Exercise description: Output the lines below exactly, please, from the first line until the line with "instance (ls : List (List String)) (out", counting both.
#### Supplied data
-- ===== PRECONDITION & SPEC =====
-- Pre_ excludes lists containing an empty part tuple, on which the Python A raises IndexError at l[0].
def Pre_count_same_parts (ls : List (List String)) : Prop := ∀ l ∈ ls, l ≠ []
instance (ls : List (List String)) : Decidable (Pre_count_same_parts ls) := by
  unfold Pre_count_same_parts; infer_instance
def pvWitness_count_same_parts : List (List String) := [["a", "x"], ["b", "x"]]
def Spec_count_same_parts (ls : List (List String)) (out : List (List String × List String)) : Prop :=
  out = count_same_parts_alt ls
instance (ls : List (List String)) (out : List (List String × List String)) :
    Decidable (Spec_count_same_parts ls out) := by unfold Spec_count_same_parts; infer_instance

-- ===== CLAIM (what is proved, stated in full; the proofs are below) =====
def Claim_equal_count_same_parts : Prop := ∀ (ls : List (List String)),
  Dom_count_same_parts ls → Pre_count_same_parts ls →
  Spec_count_same_parts ls (count_same_parts ls)

-- ===== LEMMAS AND PROOFS =====

-- j is the index of the LAST element of L whose tail-slice equals t
def IsLast (L : List (List String)) (t : List String) (j : Nat) : Prop :=
  ∃ hj : j < L.length, PySem.List.slice L[j] (some 1) none = t ∧
    ∀ m, j < m → ∀ hm : m < L.length, PySem.List.slice L[m] (some 1) none ≠ t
########
Task output:
-- ===== PRECONDITION & SPEC =====
-- Pre_ excludes lists containing an empty part tuple, on which the Python A raises IndexError at l[0].
def Pre_count_same_parts (ls : List (List String)) : Prop := ∀ l ∈ ls, l ≠ []
instance (ls : List (List String)) : Decidable (Pre_count_same_parts ls) := by
  unfold Pre_count_same_parts; infer_instance
def pvWitness_count_same_parts : List (List String) := [["a", "x"], ["b", "x"]]
def Spec_count_same_parts (ls : List (List String)) (out : List (List String × List String)) : Prop :=
  out = count_same_parts_alt ls
instance (ls : List (List String)) (out : List (List String × List String)) :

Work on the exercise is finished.